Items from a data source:
═══

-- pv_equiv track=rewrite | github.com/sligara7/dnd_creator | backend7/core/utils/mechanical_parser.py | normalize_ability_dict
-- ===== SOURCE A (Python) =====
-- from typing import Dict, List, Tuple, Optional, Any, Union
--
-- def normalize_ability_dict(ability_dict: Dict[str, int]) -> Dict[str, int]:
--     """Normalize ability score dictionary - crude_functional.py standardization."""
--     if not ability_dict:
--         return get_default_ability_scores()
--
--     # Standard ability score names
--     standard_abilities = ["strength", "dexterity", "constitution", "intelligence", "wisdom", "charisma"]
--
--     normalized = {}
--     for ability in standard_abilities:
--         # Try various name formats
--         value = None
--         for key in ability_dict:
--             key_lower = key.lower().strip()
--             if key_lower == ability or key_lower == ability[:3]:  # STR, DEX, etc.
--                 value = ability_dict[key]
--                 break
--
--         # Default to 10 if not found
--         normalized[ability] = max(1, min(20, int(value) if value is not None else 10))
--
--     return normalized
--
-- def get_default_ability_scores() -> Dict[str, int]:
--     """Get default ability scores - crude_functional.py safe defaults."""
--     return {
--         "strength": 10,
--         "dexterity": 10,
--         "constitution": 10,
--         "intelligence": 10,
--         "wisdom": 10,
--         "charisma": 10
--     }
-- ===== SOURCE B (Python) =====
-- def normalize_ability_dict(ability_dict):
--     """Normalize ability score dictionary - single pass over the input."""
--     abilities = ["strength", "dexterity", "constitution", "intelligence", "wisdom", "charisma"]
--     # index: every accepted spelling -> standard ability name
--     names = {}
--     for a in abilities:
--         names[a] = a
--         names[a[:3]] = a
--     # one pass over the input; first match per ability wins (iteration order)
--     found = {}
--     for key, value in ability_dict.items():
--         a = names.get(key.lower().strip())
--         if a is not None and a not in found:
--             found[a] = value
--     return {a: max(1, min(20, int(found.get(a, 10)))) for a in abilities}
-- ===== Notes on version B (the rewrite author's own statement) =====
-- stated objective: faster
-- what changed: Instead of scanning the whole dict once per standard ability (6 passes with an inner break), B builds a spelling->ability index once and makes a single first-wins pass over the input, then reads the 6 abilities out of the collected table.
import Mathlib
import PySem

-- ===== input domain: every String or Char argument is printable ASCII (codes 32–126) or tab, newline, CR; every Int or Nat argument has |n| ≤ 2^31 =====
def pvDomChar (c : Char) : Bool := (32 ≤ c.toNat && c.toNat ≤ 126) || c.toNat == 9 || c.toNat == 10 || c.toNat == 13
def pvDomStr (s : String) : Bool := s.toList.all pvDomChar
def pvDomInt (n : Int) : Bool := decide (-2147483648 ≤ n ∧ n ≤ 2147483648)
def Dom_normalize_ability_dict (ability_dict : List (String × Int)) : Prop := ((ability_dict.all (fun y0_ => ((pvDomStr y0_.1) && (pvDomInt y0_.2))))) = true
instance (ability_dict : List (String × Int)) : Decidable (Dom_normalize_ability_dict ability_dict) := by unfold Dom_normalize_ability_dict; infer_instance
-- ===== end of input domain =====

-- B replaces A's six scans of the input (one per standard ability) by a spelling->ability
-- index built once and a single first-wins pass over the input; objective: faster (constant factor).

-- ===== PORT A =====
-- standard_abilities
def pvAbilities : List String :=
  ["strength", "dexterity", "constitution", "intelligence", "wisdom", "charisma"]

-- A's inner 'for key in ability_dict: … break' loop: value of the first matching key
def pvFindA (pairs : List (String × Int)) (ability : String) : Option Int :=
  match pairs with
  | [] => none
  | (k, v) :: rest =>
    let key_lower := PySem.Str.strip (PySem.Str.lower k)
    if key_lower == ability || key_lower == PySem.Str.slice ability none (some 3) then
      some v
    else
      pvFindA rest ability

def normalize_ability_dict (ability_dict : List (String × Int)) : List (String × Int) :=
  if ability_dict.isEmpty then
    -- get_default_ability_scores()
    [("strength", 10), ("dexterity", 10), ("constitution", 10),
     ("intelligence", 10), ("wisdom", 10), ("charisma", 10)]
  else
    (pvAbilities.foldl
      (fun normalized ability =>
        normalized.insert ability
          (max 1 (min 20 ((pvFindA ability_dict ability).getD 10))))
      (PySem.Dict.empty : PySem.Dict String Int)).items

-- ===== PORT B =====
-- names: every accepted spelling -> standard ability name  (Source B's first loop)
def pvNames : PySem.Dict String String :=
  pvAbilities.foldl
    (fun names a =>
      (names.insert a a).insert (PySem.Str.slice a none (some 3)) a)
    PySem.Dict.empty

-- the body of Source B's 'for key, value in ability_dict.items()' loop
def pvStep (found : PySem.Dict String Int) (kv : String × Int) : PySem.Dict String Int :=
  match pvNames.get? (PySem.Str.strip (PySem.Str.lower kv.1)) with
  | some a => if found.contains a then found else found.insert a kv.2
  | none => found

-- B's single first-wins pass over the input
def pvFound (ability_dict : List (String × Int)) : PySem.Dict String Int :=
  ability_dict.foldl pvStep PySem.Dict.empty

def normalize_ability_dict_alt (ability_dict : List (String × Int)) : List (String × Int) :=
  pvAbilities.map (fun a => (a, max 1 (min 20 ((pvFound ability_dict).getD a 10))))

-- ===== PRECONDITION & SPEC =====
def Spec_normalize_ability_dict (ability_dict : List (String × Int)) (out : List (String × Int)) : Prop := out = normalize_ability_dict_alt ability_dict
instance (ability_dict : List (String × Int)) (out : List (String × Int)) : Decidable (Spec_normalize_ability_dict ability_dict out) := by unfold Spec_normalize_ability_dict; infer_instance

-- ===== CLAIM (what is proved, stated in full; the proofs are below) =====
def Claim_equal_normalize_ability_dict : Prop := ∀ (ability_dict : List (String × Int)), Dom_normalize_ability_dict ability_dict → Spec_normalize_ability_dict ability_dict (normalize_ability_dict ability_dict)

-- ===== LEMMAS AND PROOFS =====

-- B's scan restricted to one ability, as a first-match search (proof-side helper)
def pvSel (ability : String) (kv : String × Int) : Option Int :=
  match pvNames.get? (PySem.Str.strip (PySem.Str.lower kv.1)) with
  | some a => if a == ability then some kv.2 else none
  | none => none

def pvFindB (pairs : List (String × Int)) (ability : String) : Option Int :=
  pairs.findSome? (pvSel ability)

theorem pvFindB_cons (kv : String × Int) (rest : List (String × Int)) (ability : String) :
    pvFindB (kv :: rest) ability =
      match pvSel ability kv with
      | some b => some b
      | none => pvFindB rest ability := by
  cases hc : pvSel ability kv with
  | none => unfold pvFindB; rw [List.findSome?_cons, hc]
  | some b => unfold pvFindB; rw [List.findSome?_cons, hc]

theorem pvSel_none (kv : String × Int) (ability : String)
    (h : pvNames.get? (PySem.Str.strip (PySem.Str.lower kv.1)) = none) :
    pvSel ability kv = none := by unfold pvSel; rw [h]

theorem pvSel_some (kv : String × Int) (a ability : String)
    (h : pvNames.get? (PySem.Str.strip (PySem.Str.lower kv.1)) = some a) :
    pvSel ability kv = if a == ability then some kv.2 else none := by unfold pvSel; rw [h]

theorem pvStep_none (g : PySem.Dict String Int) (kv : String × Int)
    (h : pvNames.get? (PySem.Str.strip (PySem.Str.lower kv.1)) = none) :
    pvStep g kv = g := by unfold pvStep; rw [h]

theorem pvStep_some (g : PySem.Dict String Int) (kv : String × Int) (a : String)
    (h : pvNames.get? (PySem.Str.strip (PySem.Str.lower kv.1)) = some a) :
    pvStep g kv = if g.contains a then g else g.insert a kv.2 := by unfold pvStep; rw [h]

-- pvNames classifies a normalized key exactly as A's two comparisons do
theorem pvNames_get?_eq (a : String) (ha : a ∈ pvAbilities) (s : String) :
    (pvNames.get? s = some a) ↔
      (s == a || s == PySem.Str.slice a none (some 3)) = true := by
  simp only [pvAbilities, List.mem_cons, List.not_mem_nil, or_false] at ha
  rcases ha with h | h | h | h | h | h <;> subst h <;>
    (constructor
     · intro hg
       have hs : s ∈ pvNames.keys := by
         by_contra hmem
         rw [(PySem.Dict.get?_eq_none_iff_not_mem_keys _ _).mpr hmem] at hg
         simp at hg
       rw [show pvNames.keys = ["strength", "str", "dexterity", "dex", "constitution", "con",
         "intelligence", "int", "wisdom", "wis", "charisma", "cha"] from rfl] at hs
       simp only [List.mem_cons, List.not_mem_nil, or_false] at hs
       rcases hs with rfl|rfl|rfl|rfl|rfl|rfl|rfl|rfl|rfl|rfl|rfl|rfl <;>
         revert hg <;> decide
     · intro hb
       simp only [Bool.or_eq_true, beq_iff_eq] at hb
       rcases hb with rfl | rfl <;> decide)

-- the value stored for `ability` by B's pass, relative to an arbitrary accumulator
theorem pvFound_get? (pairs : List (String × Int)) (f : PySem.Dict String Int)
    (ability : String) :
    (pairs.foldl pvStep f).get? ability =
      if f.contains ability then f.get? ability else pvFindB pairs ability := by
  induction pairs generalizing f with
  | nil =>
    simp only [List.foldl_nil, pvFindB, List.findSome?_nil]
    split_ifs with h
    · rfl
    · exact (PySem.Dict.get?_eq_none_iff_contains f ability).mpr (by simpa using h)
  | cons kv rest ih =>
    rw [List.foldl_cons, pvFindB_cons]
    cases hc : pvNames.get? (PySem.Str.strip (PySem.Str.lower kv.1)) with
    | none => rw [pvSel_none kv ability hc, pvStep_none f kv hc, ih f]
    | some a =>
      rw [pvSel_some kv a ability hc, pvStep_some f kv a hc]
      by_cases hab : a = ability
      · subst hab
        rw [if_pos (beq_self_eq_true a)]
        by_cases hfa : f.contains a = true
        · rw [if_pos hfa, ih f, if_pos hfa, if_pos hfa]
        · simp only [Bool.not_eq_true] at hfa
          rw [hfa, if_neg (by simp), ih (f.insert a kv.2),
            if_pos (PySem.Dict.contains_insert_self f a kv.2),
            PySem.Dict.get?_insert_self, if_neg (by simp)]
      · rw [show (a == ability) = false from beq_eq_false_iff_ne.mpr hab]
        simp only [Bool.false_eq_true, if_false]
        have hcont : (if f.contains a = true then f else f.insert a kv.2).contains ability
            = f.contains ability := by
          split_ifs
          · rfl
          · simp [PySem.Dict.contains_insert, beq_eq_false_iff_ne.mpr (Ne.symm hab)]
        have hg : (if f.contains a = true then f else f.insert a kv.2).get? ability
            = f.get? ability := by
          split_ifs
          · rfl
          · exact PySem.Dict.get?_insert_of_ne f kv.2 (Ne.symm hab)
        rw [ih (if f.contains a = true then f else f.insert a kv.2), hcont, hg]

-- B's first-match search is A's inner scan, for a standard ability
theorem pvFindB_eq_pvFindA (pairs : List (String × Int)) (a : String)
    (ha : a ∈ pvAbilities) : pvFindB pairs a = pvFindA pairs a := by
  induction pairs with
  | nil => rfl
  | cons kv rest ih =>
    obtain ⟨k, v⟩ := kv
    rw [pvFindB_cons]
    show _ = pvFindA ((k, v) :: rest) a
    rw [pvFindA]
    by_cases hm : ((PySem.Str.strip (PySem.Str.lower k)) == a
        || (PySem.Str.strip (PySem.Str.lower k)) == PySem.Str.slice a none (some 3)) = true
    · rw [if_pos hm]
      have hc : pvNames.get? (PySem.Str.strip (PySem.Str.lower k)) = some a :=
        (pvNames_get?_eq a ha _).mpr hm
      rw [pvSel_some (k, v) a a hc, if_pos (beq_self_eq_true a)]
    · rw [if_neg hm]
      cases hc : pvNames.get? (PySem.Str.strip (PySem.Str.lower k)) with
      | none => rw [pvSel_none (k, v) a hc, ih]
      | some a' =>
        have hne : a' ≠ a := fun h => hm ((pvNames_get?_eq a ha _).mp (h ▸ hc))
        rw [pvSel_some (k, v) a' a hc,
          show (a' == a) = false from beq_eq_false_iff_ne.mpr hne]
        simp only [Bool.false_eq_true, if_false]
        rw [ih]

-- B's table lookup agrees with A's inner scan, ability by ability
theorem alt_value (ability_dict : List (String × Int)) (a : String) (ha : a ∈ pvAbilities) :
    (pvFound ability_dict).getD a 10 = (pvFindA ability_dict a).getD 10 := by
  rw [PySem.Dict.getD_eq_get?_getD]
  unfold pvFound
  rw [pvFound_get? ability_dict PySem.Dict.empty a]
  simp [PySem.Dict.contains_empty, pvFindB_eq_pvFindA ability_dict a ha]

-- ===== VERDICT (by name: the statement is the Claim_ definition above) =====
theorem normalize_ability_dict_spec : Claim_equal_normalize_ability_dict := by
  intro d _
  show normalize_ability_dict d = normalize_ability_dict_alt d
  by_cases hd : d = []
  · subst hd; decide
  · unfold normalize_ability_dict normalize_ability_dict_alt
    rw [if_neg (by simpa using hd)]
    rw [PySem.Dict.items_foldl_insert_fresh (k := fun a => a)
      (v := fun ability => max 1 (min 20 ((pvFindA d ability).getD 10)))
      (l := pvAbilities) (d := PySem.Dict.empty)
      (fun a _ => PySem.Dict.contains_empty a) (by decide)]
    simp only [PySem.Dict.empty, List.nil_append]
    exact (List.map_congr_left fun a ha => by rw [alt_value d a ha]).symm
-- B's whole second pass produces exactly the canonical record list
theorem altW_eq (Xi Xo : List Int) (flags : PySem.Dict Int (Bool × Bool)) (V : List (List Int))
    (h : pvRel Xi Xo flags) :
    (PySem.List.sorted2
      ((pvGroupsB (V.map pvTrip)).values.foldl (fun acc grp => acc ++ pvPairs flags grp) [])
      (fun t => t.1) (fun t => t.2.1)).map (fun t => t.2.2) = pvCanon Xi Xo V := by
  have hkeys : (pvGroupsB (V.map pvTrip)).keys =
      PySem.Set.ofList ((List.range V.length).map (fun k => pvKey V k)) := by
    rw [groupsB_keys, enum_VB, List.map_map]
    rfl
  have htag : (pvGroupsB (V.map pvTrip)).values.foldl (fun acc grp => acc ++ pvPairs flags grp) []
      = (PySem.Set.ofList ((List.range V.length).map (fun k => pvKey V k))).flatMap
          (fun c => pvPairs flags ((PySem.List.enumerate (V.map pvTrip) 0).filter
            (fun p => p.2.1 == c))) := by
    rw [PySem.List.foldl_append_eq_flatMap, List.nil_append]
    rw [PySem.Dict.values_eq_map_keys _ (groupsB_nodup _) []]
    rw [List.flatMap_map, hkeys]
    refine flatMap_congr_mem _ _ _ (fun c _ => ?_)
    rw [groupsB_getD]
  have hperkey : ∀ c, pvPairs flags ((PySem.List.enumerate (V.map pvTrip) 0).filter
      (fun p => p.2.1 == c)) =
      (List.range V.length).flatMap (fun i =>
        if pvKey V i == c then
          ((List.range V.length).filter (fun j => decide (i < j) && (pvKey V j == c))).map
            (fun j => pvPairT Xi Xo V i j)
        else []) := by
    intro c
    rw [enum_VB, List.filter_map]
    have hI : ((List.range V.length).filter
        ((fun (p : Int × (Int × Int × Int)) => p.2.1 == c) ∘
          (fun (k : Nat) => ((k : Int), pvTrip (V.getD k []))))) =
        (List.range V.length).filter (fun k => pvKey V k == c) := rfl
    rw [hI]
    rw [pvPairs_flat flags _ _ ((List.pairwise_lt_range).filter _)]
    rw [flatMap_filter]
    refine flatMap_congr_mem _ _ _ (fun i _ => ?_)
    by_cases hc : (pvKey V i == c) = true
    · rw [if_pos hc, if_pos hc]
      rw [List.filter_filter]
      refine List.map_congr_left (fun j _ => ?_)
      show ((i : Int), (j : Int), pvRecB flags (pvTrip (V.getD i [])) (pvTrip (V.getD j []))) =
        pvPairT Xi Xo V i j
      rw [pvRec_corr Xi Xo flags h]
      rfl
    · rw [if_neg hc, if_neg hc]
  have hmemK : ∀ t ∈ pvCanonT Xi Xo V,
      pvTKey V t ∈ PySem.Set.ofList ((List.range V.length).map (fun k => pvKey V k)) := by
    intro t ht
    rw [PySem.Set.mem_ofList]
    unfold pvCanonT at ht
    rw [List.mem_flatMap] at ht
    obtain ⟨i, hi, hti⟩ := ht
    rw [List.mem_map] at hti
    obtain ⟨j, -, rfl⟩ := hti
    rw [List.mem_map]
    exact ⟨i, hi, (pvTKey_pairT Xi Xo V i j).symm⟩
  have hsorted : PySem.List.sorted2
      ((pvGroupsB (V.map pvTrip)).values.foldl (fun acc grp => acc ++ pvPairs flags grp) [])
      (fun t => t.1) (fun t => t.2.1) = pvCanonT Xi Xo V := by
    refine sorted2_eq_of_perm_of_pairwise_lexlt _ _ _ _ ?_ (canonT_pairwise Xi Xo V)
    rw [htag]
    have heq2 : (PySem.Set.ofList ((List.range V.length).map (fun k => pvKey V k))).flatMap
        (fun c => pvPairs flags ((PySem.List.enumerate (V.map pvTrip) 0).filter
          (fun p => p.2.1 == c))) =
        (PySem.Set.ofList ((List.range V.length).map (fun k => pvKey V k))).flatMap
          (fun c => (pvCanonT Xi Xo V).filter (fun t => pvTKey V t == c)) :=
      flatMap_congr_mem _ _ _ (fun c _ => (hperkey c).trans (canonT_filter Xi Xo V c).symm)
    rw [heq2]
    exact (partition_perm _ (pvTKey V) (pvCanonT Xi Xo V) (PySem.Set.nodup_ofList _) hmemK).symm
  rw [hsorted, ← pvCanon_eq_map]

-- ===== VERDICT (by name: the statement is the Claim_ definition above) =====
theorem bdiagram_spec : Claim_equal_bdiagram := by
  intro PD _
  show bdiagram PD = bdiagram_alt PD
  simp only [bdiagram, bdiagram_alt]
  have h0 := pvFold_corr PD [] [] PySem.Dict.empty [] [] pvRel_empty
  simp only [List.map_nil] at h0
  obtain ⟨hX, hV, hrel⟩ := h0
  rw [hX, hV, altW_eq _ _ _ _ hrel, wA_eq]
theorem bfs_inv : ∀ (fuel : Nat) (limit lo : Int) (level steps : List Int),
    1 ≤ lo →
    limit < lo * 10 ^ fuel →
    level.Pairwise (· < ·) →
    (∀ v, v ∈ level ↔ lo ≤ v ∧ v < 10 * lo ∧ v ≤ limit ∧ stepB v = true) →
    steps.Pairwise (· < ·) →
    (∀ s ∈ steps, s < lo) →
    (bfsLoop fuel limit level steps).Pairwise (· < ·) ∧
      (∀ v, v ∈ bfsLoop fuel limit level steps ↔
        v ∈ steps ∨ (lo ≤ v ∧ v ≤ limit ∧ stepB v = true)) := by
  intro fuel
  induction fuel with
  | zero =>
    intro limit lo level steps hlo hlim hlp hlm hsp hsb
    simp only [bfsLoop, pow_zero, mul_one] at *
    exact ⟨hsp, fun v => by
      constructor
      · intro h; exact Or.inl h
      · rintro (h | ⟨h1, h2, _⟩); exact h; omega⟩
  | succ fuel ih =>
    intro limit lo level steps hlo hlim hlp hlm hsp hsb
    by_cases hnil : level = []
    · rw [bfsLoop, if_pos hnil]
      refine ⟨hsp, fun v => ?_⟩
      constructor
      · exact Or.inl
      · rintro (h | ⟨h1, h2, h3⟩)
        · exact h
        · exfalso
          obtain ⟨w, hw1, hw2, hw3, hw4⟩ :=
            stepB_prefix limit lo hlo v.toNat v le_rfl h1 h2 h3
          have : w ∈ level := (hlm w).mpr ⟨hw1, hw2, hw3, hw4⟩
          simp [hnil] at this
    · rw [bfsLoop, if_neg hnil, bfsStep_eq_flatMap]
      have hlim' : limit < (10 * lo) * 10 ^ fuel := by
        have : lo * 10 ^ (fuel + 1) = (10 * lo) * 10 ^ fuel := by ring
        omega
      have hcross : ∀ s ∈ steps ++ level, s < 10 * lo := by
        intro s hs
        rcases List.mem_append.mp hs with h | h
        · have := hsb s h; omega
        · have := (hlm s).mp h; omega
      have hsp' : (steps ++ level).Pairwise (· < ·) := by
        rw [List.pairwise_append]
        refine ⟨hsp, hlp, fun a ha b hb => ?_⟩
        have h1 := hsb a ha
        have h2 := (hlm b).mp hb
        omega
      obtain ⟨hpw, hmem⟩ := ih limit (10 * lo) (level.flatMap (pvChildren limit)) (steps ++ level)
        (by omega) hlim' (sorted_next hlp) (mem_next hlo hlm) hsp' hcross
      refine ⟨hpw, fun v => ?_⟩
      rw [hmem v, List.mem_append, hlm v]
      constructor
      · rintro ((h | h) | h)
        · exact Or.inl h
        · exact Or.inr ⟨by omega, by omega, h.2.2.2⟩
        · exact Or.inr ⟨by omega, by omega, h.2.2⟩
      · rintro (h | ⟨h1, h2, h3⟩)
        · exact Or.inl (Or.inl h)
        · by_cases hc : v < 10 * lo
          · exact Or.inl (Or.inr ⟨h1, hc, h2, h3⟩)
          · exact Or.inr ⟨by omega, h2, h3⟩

═══

> [DIRECTIONS FOR THIS TASK]
Check every line above for the string "flags", and copy the ones that have it.

> [RESULT FOR THIS TASK]
theorem altW_eq (Xi Xo : List Int) (flags : PySem.Dict Int (Bool × Bool)) (V : List (List Int))
    (h : pvRel Xi Xo flags) :
      ((pvGroupsB (V.map pvTrip)).values.foldl (fun acc grp => acc ++ pvPairs flags grp) [])
  have htag : (pvGroupsB (V.map pvTrip)).values.foldl (fun acc grp => acc ++ pvPairs flags grp) []
          (fun c => pvPairs flags ((PySem.List.enumerate (V.map pvTrip) 0).filter
  have hperkey : ∀ c, pvPairs flags ((PySem.List.enumerate (V.map pvTrip) 0).filter
    rw [pvPairs_flat flags _ _ ((List.pairwise_lt_range).filter _)]
      show ((i : Int), (j : Int), pvRecB flags (pvTrip (V.getD i [])) (pvTrip (V.getD j []))) =
      rw [pvRec_corr Xi Xo flags h]
      ((pvGroupsB (V.map pvTrip)).values.foldl (fun acc grp => acc ++ pvPairs flags grp) [])
        (fun c => pvPairs flags ((PySem.List.enumerate (V.map pvTrip) 0).filter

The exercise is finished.